§ TASK DETAILS
Below is a block of entries; repeat exactly the lines starting at the line that contains "Claim_equal_has_lower_leg_points_py := by" and ending at the line that contains "cases refs <;> simp [hasR, hasL]", both included.

***** MATERIAL SUPPLIED

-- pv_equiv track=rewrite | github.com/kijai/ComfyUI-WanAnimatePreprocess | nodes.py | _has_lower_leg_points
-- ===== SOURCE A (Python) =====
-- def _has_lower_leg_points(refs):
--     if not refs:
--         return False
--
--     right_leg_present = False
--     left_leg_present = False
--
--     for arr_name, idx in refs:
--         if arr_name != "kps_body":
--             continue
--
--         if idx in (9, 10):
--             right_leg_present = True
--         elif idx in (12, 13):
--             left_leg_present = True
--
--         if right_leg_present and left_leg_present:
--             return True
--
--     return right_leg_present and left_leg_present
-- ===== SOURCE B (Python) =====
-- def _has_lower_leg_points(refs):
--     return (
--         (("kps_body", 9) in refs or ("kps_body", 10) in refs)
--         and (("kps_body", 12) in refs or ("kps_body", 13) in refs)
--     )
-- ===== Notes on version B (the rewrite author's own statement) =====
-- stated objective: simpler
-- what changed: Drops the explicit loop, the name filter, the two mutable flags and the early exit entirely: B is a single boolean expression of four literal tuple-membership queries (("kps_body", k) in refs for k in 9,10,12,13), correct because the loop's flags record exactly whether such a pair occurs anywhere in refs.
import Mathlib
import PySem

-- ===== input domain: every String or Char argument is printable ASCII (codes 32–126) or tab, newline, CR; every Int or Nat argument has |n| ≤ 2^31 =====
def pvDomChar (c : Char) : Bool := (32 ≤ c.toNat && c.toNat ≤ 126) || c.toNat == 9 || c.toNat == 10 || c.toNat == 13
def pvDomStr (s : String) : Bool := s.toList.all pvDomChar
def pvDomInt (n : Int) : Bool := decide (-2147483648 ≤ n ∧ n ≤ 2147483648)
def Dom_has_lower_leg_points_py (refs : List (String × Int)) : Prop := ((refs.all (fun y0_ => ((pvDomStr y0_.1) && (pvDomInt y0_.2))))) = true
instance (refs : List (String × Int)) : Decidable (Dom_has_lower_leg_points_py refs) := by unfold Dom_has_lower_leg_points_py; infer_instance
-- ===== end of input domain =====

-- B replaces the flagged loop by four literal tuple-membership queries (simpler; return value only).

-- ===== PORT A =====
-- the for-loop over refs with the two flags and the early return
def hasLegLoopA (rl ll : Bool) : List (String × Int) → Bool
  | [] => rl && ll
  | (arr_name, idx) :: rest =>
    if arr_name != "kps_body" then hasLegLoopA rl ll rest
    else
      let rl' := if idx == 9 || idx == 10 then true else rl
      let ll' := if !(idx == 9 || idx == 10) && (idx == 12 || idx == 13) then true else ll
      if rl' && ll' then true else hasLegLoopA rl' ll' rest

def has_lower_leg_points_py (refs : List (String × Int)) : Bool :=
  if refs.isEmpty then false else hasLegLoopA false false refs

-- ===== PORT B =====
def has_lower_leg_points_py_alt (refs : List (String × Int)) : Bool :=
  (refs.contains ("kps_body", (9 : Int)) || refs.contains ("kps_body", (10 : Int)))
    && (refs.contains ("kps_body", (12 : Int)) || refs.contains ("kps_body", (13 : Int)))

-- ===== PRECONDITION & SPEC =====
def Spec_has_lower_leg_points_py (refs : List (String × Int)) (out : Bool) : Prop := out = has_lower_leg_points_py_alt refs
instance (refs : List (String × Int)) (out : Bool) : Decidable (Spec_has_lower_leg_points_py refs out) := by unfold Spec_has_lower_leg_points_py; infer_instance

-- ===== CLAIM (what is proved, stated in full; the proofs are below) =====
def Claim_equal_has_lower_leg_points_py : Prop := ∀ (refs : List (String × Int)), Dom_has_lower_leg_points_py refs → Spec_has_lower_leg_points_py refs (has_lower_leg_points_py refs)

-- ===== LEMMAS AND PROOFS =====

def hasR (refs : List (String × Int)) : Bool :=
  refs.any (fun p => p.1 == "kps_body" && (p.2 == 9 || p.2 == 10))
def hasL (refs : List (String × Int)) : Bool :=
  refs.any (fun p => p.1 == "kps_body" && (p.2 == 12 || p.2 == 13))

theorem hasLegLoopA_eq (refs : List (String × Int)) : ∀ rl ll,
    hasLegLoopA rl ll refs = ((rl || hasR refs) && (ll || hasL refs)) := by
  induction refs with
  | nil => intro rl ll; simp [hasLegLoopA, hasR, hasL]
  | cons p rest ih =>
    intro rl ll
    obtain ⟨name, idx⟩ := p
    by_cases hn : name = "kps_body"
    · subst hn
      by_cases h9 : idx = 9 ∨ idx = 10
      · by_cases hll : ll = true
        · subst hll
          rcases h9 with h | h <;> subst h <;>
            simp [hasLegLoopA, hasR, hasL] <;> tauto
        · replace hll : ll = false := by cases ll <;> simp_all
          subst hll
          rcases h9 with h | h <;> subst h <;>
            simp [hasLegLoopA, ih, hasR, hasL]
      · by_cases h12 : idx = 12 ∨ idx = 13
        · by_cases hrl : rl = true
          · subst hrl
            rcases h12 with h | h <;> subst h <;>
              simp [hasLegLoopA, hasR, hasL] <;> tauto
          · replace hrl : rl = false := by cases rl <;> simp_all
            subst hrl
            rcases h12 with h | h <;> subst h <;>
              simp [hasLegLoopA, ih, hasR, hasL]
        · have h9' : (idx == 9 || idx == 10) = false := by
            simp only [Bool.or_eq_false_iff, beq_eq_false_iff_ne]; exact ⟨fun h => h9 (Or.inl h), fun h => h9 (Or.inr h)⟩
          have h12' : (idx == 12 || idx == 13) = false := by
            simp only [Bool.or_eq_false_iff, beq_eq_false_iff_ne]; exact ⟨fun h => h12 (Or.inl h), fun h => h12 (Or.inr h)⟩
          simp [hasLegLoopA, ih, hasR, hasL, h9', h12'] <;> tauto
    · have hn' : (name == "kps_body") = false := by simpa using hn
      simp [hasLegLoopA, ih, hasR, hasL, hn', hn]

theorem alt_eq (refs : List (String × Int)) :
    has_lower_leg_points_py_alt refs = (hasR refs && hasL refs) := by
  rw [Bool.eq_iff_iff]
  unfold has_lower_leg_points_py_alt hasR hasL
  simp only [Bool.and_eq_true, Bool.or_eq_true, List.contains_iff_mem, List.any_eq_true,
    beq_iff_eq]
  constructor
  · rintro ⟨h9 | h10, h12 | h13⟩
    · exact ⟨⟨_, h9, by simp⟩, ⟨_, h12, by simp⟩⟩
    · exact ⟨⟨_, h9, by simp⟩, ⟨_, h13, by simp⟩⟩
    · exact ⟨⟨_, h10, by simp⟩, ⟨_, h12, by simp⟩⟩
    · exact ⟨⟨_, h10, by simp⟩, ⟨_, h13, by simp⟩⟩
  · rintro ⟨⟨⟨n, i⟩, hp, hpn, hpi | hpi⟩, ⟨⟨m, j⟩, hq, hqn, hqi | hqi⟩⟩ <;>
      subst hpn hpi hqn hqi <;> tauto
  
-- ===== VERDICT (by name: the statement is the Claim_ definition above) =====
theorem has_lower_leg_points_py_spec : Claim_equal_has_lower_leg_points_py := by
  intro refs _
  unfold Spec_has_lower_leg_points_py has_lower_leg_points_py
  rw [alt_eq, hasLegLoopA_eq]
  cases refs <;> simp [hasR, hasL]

**********
***** MATERIAL SUPPLIED

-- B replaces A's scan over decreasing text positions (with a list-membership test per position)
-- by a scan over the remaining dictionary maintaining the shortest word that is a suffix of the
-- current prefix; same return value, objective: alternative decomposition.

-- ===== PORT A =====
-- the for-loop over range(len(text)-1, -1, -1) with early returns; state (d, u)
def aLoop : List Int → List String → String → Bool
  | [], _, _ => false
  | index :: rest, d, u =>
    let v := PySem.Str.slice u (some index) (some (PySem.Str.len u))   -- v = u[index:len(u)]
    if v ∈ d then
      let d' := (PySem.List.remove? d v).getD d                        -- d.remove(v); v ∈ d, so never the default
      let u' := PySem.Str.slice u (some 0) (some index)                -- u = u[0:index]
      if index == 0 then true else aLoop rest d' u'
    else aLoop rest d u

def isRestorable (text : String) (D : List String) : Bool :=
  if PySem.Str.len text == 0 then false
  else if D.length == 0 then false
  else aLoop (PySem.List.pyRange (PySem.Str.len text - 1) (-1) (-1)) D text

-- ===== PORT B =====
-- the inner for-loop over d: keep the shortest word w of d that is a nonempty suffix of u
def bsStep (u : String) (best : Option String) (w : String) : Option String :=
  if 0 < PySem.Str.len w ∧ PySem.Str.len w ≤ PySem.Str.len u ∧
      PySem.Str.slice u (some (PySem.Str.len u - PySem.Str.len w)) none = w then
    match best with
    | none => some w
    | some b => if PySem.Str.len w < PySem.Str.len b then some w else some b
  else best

**********

§ ANSWER TO THE EXERCISE
theorem has_lower_leg_points_py_spec : Claim_equal_has_lower_leg_points_py := by
  intro refs _
  unfold Spec_has_lower_leg_points_py has_lower_leg_points_py
  rw [alt_eq, hasLegLoopA_eq]
  cases refs <;> simp [hasR, hasL]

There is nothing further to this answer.